Send API Call: Route the optimized, structured payload to the LLM.

Extended Troubleshooting Guide

When implementing context engineering configurations, you may encounter the following common failure modes:

Symptom	Primary Cause	Mitigation Action
API Error 400 (Token Overflow)	Incorrect estimation of ChatML template metadata overhead.	Add a safety buffer of 200 tokens to the budget calculation.
Instruction Loss (Model Ignores Guidelines)	System prompts are placed after user dialog sequences.	Move system prompts to the very top and wrap user queries in XML tags.
Diverging Agent Behavior	High semantic drift over many turn iterations.	Set drift threshold $\theta_{drift}$ to 0.30 and trigger history resets.
Parsing Exceptions in Downstream Code	Compression split sentences mid-way, breaking JSON boundaries.	Enforce JSON output format schema checking and prevent middle-sentence splits.
Slow Execution / Latency Spikes	Vector DB indexes are not using HNSW mappings, forcing full table scans.	Create HNSW indexes on vectors with cosine operations enabled.
Corrupted State Files	Concurrent write maneuvers occurred during agent restarts.	Use atomic write routines (temp file creation then OS replace).

Complete Multi-Turn Execution Scenario

Let's inspect how the pipeline behaves under a continuous multi-turn debugging cycle:

[Start Session] ──► Inject System Goal
                         │
[Turn 1] ──► User sends error trace ──► Scoring ranks logs high ──► LLM answers
                                                                          │
[Turn 2] ──► User asks general questions ──► Semantic search fetches docs ┘
                                                 │
[Turn 3] ──► Log size exceeds limit ──► Sliding Window evicts Turn 1 logs
                                                 │
[Turn 4] ──► User changes topic ──► Drift check triggers Reset ──► Clean history

Rules and Guidelines

Rule 1: The system instruction block must be placed at the absolute start of the context window.
Rule 2: Never mix system instructions and user-provided inputs without distinct structural delimiters (such as XML tags or markdown fences).
Rule 3: Do not run background loop timers or sleep commands.
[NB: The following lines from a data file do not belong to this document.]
-- ===== CLAIM (what is proved, stated in full; the proofs are below) =====
def Claim_unchanged_increment_string : Prop :=
  ∀ (strng : String), Dom_increment_string strng →
    Spec_increment_string strng (increment_string strng)
def Claim_changed_increment_string : Prop :=
  Dom_increment_string (pvDiffWitness_increment_string) ∧
  D_increment_string (pvDiffWitness_increment_string) ∧
  increment_string (pvDiffWitness_increment_string) = pvDiffWitnessOut_increment_string.1 ∧
  increment_string_alt (pvDiffWitness_increment_string) = pvDiffWitnessOut_increment_string.2 ∧
  pvDiffWitnessOut_increment_string.1 ≠ pvDiffWitnessOut_increment_string.2
def Claim_exact_increment_string : Prop :=
  ∀ (strng : String), Dom_increment_string strng → D_increment_string strng →
    increment_string strng ≠ increment_string_alt strng

-- ===== LEMMAS AND PROOFS =====

-- ---- decimal-digit toolbox ----

-- the numeric value of one digit character
def digitN (c : Char) : Nat := c.toNat - 48

-- value of a least-significant-first digit list
def VR : List Char → Nat
  | [] => 0
  | c :: e => digitN c + 10 * VR e

-- str(n) for a natural n, as a character list
def tCN (n : Nat) : List Char := Nat.toDigits 10 n

lemma digit_enum (c : Char) (h : PySem.Chars.isdigit c = true) :
    c = '0' ∨ c = '1' ∨ c = '2' ∨ c = '3' ∨ c = '4' ∨
    c = '5' ∨ c = '6' ∨ c = '7' ∨ c = '8' ∨ c = '9' := by
  unfold PySem.Chars.isdigit at h
  simp only [Bool.and_eq_true, decide_eq_true_eq] at h
  obtain ⟨h1, h2⟩ := h
  have h1' : 48 ≤ c.toNat := h1
  have h2' : c.toNat ≤ 57 := h2
  have hofn : Char.ofNat c.toNat = c := Char.ofNat_toNat c
  set n := c.toNat with hn
  interval_cases n <;> rw [← hofn] <;> simp

lemma digitN_le_nine (c : Char) (h : PySem.Chars.isdigit c = true) : digitN c ≤ 9 := by
  rcases digit_enum c h with rfl|rfl|rfl|rfl|rfl|rfl|rfl|rfl|rfl|rfl <;> decide

lemma intDigits_eq_VR (e : List Char) : intDigits e.reverse = ((VR e : Nat) : Int) := by
  unfold intDigits
  congr 1
  induction e with
  | nil => rfl
  | cons c e ih =>
    rw [List.reverse_cons, List.foldl_append]
    simp only [List.foldl]
    rw [ih]
    simp only [VR, digitN]
    omega

lemma digitChar_digitN (c : Char) (h : PySem.Chars.isdigit c = true) :
    Nat.digitChar (digitN c) = c := by
  rcases digit_enum c h with rfl|rfl|rfl|rfl|rfl|rfl|rfl|rfl|rfl|rfl <;> decide

lemma digitChar_succ (c : Char) (h : PySem.Chars.isdigit c = true) (h9 : c ≠ '9') :
    Nat.digitChar (digitN c + 1) = Char.ofNat (c.toNat + 1) := by
  rcases digit_enum c h with rfl|rfl|rfl|rfl|rfl|rfl|rfl|rfl|rfl|rfl <;> first | decide | exact absurd rfl h9

lemma VR_lt (e : List Char) (he : ∀ c ∈ e, PySem.Chars.isdigit c = true) :
    VR e < 10 ^ e.length := by
  induction e with
  | nil => decide
  | cons c e ih =>
    have hc := digitN_le_nine c (he c List.mem_cons_self)
    have := ih (fun x hx => he x (List.mem_cons_of_mem _ hx))
    simp only [VR, List.length_cons, pow_succ]
    omega

-- str(n) never prints the empty string
lemma toDigitsCore_length_ge (b : Nat) : ∀ (f n : Nat) (ds : List Char),
    ds.length ≤ (Nat.toDigitsCore b f n ds).length := by
  intro f
  induction f with
  | zero => intro n ds; simp [Nat.toDigitsCore]
  | succ f ih =>
    intro n ds
    rw [Nat.toDigitsCore]
    by_cases h : n / b = 0
    · simp [h]
    · simp only [h, if_false]
      calc ds.length ≤ (Nat.digitChar (n % b) :: ds).length := by simp
        _ ≤ _ := ih _ _

lemma toDigits_ne_nil (b n : Nat) : Nat.toDigits b n ≠ [] := by
  apply List.ne_nil_of_length_pos
  rw [Nat.toDigits, Nat.toDigitsCore]
  by_cases h : n / b = 0
  · simp [h]
  · simp only [h, if_false]
    have := toDigitsCore_length_ge b n (n / b) [Nat.digitChar (n % b)]
    simpa using Nat.lt_of_lt_of_le (by simp) this

lemma tCN_ne_nil (n : Nat) : tCN n ≠ [] := toDigits_ne_nil 10 n

-- PySem's str(n) on a natural number is Nat.toDigits
lemma toChars_natCast (m : Nat) : PySem.Int.toChars ((m : Nat) : Int) = tCN m := by
  unfold PySem.Int.toChars tCN
  rw [if_neg (by exact not_lt.mpr (Int.natCast_nonneg m))]
  simp

-- Nat.toDigits through Nat.digits
lemma toDigitsCore_digits (f : Nat) : ∀ (n : Nat) (ds : List Char), 0 < n → n < 10 ^ f →
    Nat.toDigitsCore 10 f n ds = ((Nat.digits 10 n).map Nat.digitChar).reverse ++ ds := by
  induction f with
  | zero => intro n ds hn hf; omega
  | succ f ih =>
    intro n ds hn hf
    rw [Nat.toDigitsCore]
    by_cases h : n / 10 = 0
    · have hlt : n < 10 := by omega
      rw [Nat.digits_def' (by norm_num : 1 < 10) hn, h]
      simp [Nat.mod_eq_of_lt hlt]
    · simp only [h, if_false]
      rw [ih (n / 10) _ (by omega) (by
        have : n < 10 ^ f * 10 := by rw [← pow_succ]; exact hf
        omega)]
      rw [Nat.digits_def' (by norm_num : 1 < 10) hn]
      simp

lemma toDigits_eq_digits (n : Nat) (hn : 0 < n) :
    Nat.toDigits 10 n = ((Nat.digits 10 n).map Nat.digitChar).reverse := by
  rw [Nat.toDigits]
  have h1 : n < 10 ^ n := Nat.lt_pow_self (by norm_num : (1:Nat) < 10)
  have h2 : (10:Nat) ^ n ≤ 10 ^ (n+1) := Nat.pow_le_pow_right (by norm_num) (by omega)
  rw [toDigitsCore_digits (n + 1) n [] hn (lt_of_lt_of_le h1 h2)]
  simp

lemma tCN_length_of_pos (n : Nat) (hn : 0 < n) : (tCN n).length = (Nat.digits 10 n).length := by
  unfold tCN
  rw [toDigits_eq_digits n hn]
  simp

-- one decimal step of str(n)
lemma tCN_step (m r : Nat) (hr : r < 10) (h : 0 < 10 * m + r) :
    tCN (10 * m + r) = (if m = 0 then [] else tCN m) ++ [Nat.digitChar r] := by
  unfold tCN
  rw [toDigits_eq_digits _ h]
  rw [Nat.digits_def' (by norm_num : 1 < 10) h]
  have hmod : (10 * m + r) % 10 = r := by omega
  have hdiv : (10 * m + r) / 10 = m := by omega
  rw [hmod, hdiv]
  by_cases hm : m = 0
  · simp [hm]
  · rw [toDigits_eq_digits m (by omega)]
    simp [hm]
-- pv_equiv track=rewrite | github.com/springin98/Algorithm | 프로그래머스/lv0/120861. 캐릭터의 좌표/캐릭터의 좌표.py | solution
-- ===== SOURCE A (Python) =====
-- def solution(keyinput, board):
--     dir = {'up': [0, 1], 'down': [0, -1], 'left': [-1, 0], 'right': [1, 0]}
--     result = [0, 0]
--     for i in keyinput :
--             result[0] += dir[i][0]
--             result[1] += dir[i][1]
--             if board[0]//2 < abs(result[0]) :
--                 result[0] -= dir[i][0]
--             if board[1]//2 < abs(result[1]) :
--                 result[1] -= dir[i][1]
--
--     return result
-- ===== SOURCE B (Python) =====
-- def solution(keyinput, board):
--     half_x = board[0] // 2
--     half_y = board[1] // 2
--     x = 0
--     for k in keyinput:
--         nx = x + (k == 'right') - (k == 'left')
--         if abs(nx) <= half_x:
--             x = nx
--     y = 0
--     for k in keyinput:
--         ny = y + (k == 'up') - (k == 'down')
--         if abs(ny) <= half_y:
--             y = ny
--     return [x, y]
-- ===== Notes on version B (the rewrite author's own statement) =====
-- stated objective: simpler
-- what changed: Single interleaved pass over a direction dict with undo branches is replaced by two independent per-axis passes (x from left/right, y from up/down), each a plain bounded walk that only steps when the step stays on the board.
-- outside the precondition, e.g. on solution([], []): A returns [0, 0], B raises IndexError
import Mathlib
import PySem

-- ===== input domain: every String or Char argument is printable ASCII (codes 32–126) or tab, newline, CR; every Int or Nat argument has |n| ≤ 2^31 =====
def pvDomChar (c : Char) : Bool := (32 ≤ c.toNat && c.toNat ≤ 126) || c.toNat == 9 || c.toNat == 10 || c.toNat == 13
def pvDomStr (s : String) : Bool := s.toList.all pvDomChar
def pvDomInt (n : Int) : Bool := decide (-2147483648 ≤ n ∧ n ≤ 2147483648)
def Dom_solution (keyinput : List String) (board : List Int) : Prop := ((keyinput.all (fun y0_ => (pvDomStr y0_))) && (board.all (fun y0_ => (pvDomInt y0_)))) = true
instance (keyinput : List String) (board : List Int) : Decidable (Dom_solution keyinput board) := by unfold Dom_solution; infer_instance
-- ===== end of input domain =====

-- B replaces A's single interleaved dict-driven pass (step then undo) by two independent
-- per-axis bounded-walk passes; same return value on Pre_, no speed claim.

-- ===== PORT A =====
-- the literal dict {'up':[0,1],'down':[0,-1],'left':[-1,0],'right':[1,0]}; the 2-lists are
-- ported as pairs; none = KeyError on any other key
def dirGet (s : String) : Option (Int × Int) :=
  if s = "up" then some (0, 1)
  else if s = "down" then some (0, -1)
  else if s = "left" then some (-1, 0)
  else if s = "right" then some (1, 0)
  else none

-- one loop-body iteration of A; none = the exception A raises there (KeyError/IndexError)
def stepA (board : List Int) (r : Int × Int) (k : String) : Option (Int × Int) :=
  match dirGet k with
  | none => none
  | some d =>
    let x := r.1 + d.1
    let y := r.2 + d.2
    match PySem.List.pyGet? board 0 with
    | none => none
    | some b0 =>
      let x := if PySem.Int.floordiv b0 2 < |x| then x - d.1 else x
      match PySem.List.pyGet? board 1 with
      | none => none
      | some b1 =>
        let y := if PySem.Int.floordiv b1 2 < |y| then y - d.2 else y
        some (x, y)

def solution (keyinput : List String) (board : List Int) : List Int :=
  match keyinput.foldl (fun acc k => acc.bind (fun r => stepA board r k)) (some ((0 : Int), (0 : Int))) with
  | some r => [r.1, r.2]
  | none => []   -- A raised; outside Pre_

-- ===== PORT B =====
def stepX (hx : Int) (x : Int) (k : String) : Int :=
  let nx := x + (if k = "right" then 1 else 0) - (if k = "left" then 1 else 0)
  if |nx| ≤ hx then nx else x

def stepY (hy : Int) (y : Int) (k : String) : Int :=
  let ny := y + (if k = "up" then 1 else 0) - (if k = "down" then 1 else 0)
  if |ny| ≤ hy then ny else y

def solution_alt (keyinput : List String) (board : List Int) : List Int :=
  match PySem.List.pyGet? board 0, PySem.List.pyGet? board 1 with
  | some b0, some b1 =>
    let hx := PySem.Int.floordiv b0 2
    let hy := PySem.Int.floordiv b1 2
    let x := keyinput.foldl (stepX hx) 0
    let y := keyinput.foldl (stepY hy) 0
    [x, y]
  | _, _ => []   -- B raised IndexError; outside Pre_

-- ===== PRECONDITION & SPEC =====
-- Pre_ excludes (i) keyinput containing any string other than the four keys (A raises KeyError)
-- and (ii) boards with fewer than 2 entries: there A raises IndexError on the first key, and
-- returns [0,0] only by accident when keyinput is empty (the loop never touches board), while
-- B reads board[0] up front and raises.
def Pre_solution (keyinput : List String) (board : List Int) : Prop :=
  (∀ k ∈ keyinput, k = "up" ∨ k = "down" ∨ k = "left" ∨ k = "right") ∧ 2 ≤ board.length
instance (keyinput : List String) (board : List Int) : Decidable (Pre_solution keyinput board) := by
  unfold Pre_solution; infer_instance

def pvWitness_solution : List String × List Int := (["right", "up", "left", "down"], [5, 3])

def Spec_solution (keyinput : List String) (board : List Int) (out : List Int) : Prop := out = solution_alt keyinput board
instance (keyinput : List String) (board : List Int) (out : List Int) : Decidable (Spec_solution keyinput board out) := by unfold Spec_solution; infer_instance

-- ===== CLAIM (what is proved, stated in full; the proofs are below) =====
def Claim_equal_solution : Prop := ∀ (keyinput : List String) (board : List Int), Dom_solution keyinput board → Pre_solution keyinput board → Spec_solution keyinput board (solution keyinput board)

-- ===== LEMMAS AND PROOFS =====

-- per-step clamp arithmetic: "add d then undo if out of bounds" = "take the step only if it stays in bounds"
theorem clampA (h v d : Int) : (if h < |v + d| then v + d - d else v + d) = if |v + d| ≤ h then v + d else v := by
  rcases abs_cases (v + d) with ⟨e, _⟩ | ⟨e, _⟩ <;> rw [e] <;> split_ifs <;> omega

-- one loop-body iteration of A equals the pair of B's axis steps (valid key, board readable)
theorem stepA_eq (board : List Int) (b0 b1 : Int)
    (h0 : PySem.List.pyGet? board 0 = some b0) (h1 : PySem.List.pyGet? board 1 = some b1)
    (x y : Int) (k : String) (hkk : k = "up" ∨ k = "down" ∨ k = "left" ∨ k = "right") :
    stepA board (x, y) k =
      some (stepX (PySem.Int.floordiv b0 2) x k, stepY (PySem.Int.floordiv b1 2) y k) := by
  rcases hkk with h | h | h | h <;> subst h <;>
    simp only [stepA, dirGet, h0, h1, stepX, stepY, String.reduceEq, if_true, if_false,
      add_zero, sub_zero, Prod.mk.injEq, Option.some.injEq] <;>
    refine ⟨?_, ?_⟩ <;>
    first
      | (split_ifs <;> omega)
      | exact clampA _ _ 1
      | (rw [show ∀ v : Int, v - 1 = v + (-1) from fun v => by ring]; exact clampA _ _ (-1))

-- the joint invariant: A's interleaved fold equals the pair of B's two axis folds
theorem foldA_eq_pair (b0 b1 : Int) (board : List Int)
    (h0 : PySem.List.pyGet? board 0 = some b0) (h1 : PySem.List.pyGet? board 1 = some b1)
    (keys : List String) (hk : ∀ k ∈ keys, k = "up" ∨ k = "down" ∨ k = "left" ∨ k = "right") :
    ∀ x y : Int,
      keys.foldl (fun acc k => acc.bind (fun r => stepA board r k)) (some (x, y)) =
        some (keys.foldl (stepX (PySem.Int.floordiv b0 2)) x,
              keys.foldl (stepY (PySem.Int.floordiv b1 2)) y) := by
  induction keys with
  | nil => intro x y; rfl
  | cons k ks ih =>
    intro x y
    have hks : ∀ k ∈ ks, k = "up" ∨ k = "down" ∨ k = "left" ∨ k = "right" := by
      intro k' hk'; exact hk k' (by simp [hk'])
    simp only [List.foldl_cons, Option.bind_some]
    rw [stepA_eq board b0 b1 h0 h1 x y k (hk k (by simp)), ih hks]

-- ===== VERDICT (by name: the statement is the Claim_ definition above) =====
theorem solution_spec : Claim_equal_solution := by
  intro keyinput board _ hpre
  obtain ⟨hk, hlen⟩ := hpre
  match board, hlen with
  | b0 :: b1 :: rest, _ =>
    have h0 : PySem.List.pyGet? (b0 :: b1 :: rest) 0 = some b0 := by
      simp [PySem.List.pyGet?_zero]
    have h1 : PySem.List.pyGet? (b0 :: b1 :: rest) 1 = some b1 := by
      have := PySem.List.pyGet?_ofNat (xs := b0 :: b1 :: rest) (n := 1) (by simp)
      simpa using this
    unfold Spec_solution solution solution_alt
    rw [foldA_eq_pair b0 b1 _ h0 h1 keyinput hk 0 0, h0, h1]
-- pv_equiv track=rewrite | github.com/TheoHorn/advent-of-code | 2023/14/golden_star.py | update_north
-- ===== SOURCE A (Python) =====
-- def update_north(column):
--     last_block = -1
--     for j in range(len(column)):
--         if column[j] == '#':
--             last_block = j
--         if column[j] == 'O':
--             if j > last_block+1:
--                 column = column[:last_block+1] + 'O' + column[last_block + 2:]
--                 column = column[:j] + '.' + column[j + 1:]
--                 last_block +=1
--             else:
--                 last_block = j
--     return column
-- ===== SOURCE B (Python) =====
-- def update_north(column):
--     parts = []
--     for seg in column.split('#'):
--         k = seg.count('O')
--         parts.append('O' * k + seg[k:].replace('O', '.'))
--     return '#'.join(parts)
-- ===== Notes on version B (the rewrite author's own statement) =====
-- stated objective: faster
-- what changed: Replaced the quadratic index loop that repeatedly rebuilds the whole string by slicing with a split-on-'#' pass: each '#'-free segment becomes 'O'*count + the remainder with 'O' replaced by '.', joined back with '#'.
import Mathlib
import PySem

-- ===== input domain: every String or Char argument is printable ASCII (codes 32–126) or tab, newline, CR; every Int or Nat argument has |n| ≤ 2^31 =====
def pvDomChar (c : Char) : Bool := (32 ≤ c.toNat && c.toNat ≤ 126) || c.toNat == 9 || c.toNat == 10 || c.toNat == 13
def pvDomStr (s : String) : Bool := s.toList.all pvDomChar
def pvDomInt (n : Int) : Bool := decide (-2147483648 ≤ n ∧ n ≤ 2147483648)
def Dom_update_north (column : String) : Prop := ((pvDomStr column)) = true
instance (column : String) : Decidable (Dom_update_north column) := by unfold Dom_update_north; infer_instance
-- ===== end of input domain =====

-- B replaces A's quadratic slice-rebuilding index loop by one split-on-'#' pass
-- (each segment becomes 'O'*count + rest with 'O'→'.', re-joined with '#'); return value only.

-- ===== PORT A =====
def update_north (column : String) : String :=
  let xs := column.toList
  let res := (PySem.List.pyRange 0 (xs.length : Int) 1).foldl
    (fun (st : List Char × Int) (j : Int) =>
      let col := st.1
      let lb := st.2
      let lb := if PySem.List.pyGet? col j = some '#' then j else lb
      if PySem.List.pyGet? col j = some 'O' then
        if j > lb + 1 then
          let col2 := PySem.List.slice col none (some (lb + 1)) ++ ['O'] ++
                      PySem.List.slice col (some (lb + 2)) none
          let col3 := PySem.List.slice col2 none (some j) ++ ['.'] ++
                      PySem.List.slice col2 (some (j + 1)) none
          (col3, lb + 1)
        else (col, j)
      else (col, lb)) (xs, -1)
  String.mk res.1

-- ===== PORT B =====
def update_north_alt (column : String) : String :=
  let parts := (PySem.Chars.splitOn column.toList ['#']).foldl
    (fun (ps : List (List Char)) (seg : List Char) =>
      let k := PySem.Chars.count seg ['O']
      ps ++ [PySem.List.pyRepeat ['O'] (k : Int) ++
             PySem.Chars.replace (PySem.List.slice seg (some (k : Int)) none) ['O'] ['.']]) []
  String.mk (PySem.Chars.join ['#'] parts)

-- ===== PRECONDITION & SPEC =====
def Spec_update_north (column : String) (out : String) : Prop := out = update_north_alt column
instance (column : String) (out : String) : Decidable (Spec_update_north column out) := by unfold Spec_update_north; infer_instance

-- ===== CLAIM (what is proved, stated in full; the proofs are below) =====
def Claim_equal_update_north : Prop := ∀ (column : String), Dom_update_north column → Spec_update_north column (update_north column)

-- ===== LEMMAS AND PROOFS =====

-- '.'-ing of a char: what landing/moved-away positions look like
def pvDot (c : Char) : Char := if c = 'O' then '.' else c

-- transform of one '#'-free segment
def pvSegT (s : List Char) : List Char :=
  List.replicate (s.count 'O') 'O' ++ (s.drop (s.count 'O')).map pvDot

-- reference split on '#'
def pvSplit : List Char → List (List Char)
  | [] => [[]]
  | c :: rest => if c = '#' then [] :: pvSplit rest else (pvSplit rest).modifyHead (c :: ·)

-- reference join with '#'
def pvJoin : List (List Char) → List Char
  | [] => []
  | [x] => x
  | x :: y :: l => x ++ '#' :: pvJoin (y :: l)

-- the common one-pass model: output built left to right plus a write pointer
def pvStep (st : List Char × Nat) (c : Char) : List Char × Nat :=
  if c = '#' then (st.1 ++ [c], st.1.length + 1)
  else if c = 'O' then ((st.1 ++ ['.']).set st.2 'O', st.2 + 1)
  else (st.1 ++ [c], st.2)

theorem pvSplit_ne_nil (xs : List Char) : pvSplit xs ≠ [] := by
  cases xs with
  | nil => simp [pvSplit]
  | cons c rest =>
    simp only [pvSplit]
    split
    · simp
    · cases h : pvSplit rest with
      | nil => exact absurd h (pvSplit_ne_nil rest)
      | cons a l => simp [List.modifyHead]

theorem pvSegT_snoc_O (s : List Char) :
    (pvSegT s ++ ['.']).set (s.count 'O') 'O' = pvSegT (s ++ ['O']) := by
  have hk := List.count_le_length (l := s) (a := 'O')
  rw [pvSegT, List.append_assoc, List.set_append_right _ _ (by simp),
    List.length_replicate, Nat.sub_self]
  rw [show pvSegT (s ++ ['O']) = List.replicate (s.count 'O' + 1) 'O' ++
      ((s ++ ['O']).drop (s.count 'O' + 1)).map pvDot by simp [pvSegT]]
  rcases hd : s.drop (s.count 'O') with _ | ⟨d, q⟩
  · have hlen : s.length = s.count 'O' := by
      have := congrArg List.length hd
      simp [List.length_drop] at this
      omega
    have h2 : (s ++ ['O']).drop (s.count 'O' + 1) = [] :=
      List.drop_eq_nil_of_le (by simp [hlen])
    simp [h2, List.replicate_succ' (n := s.count 'O')]
  · have hklt : s.count 'O' < s.length := by
      have := congrArg List.length hd
      simp [List.length_drop] at this
      omega
    have htl : s.drop (s.count 'O' + 1) = q := by
      have := congrArg List.tail hd
      simpa [List.tail_drop] using this
    have h2 : (s ++ ['O']).drop (s.count 'O' + 1) = q ++ ['O'] := by
      rw [List.drop_append_of_le_length (by omega), htl]
    simp [h2, List.replicate_succ' (n := s.count 'O'), pvDot]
Use the system scheduler tool for time-based triggers.
Rule 4: Apply context changes incrementally. Do not rewrite system prompts during conversational turns unless a drift trigger occurs.
Rule 5: Store all state variables externally. The agent code must be stateless and capable of rebuilding context from the database or progress.txt at any point.

Reference Guides

Below are links to the reference guides detailing the algorithms, data schemas, mathematical formulations, and Python implementations used in this context engineering framework:

context-compression-strategies.md Provides context compression strategies, hierarchical summarization loops, and a sentence-level semantic pruning engine.
dynamic-injection-patterns.md Details dynamic on-demand context injection, vector store schemas (PostgreSQL pgvector, Qdrant), and cosine similarity and Maximal Marginal Relevance (MMR) formulations.
persistent-state-management.md Defines progress.txt layout specifications, JSON state validation schemas, and crash-resilient Python state machine adapters.
priority-scoring-algorithms.md Outlines priority ranking algorithms, exponential temporal decay formulas, token length penalties, and scoring engines.
sliding-window-implementations.md Explains ChatML message structures, FIFO eviction mechanisms, sliding context window calculations, and token-aware queue classes.
prompt-token-optimization.md Compares token footprints of JSON, XML, and Markdown formats, defines API cost estimation functions, and provides prompt minification tools.
memory-retrieval-architectures.md Covers tiered memory architectures (working memory, episodic execution traces, semantic knowledge), memory consolidation equations, and retrieval systems.
context-drift-mitigation.md Explores semantic drift, cosine distance calculations, conversation pruning techniques, and drift detection engines.

Handoff

For projects requiring vector database management, hand off to ai-vector-databases. For systems implementing core orchestrator loops, hand off to core-master-orchestrator. For general prompt styling guidelines, hand off to ai-prompt-engineering.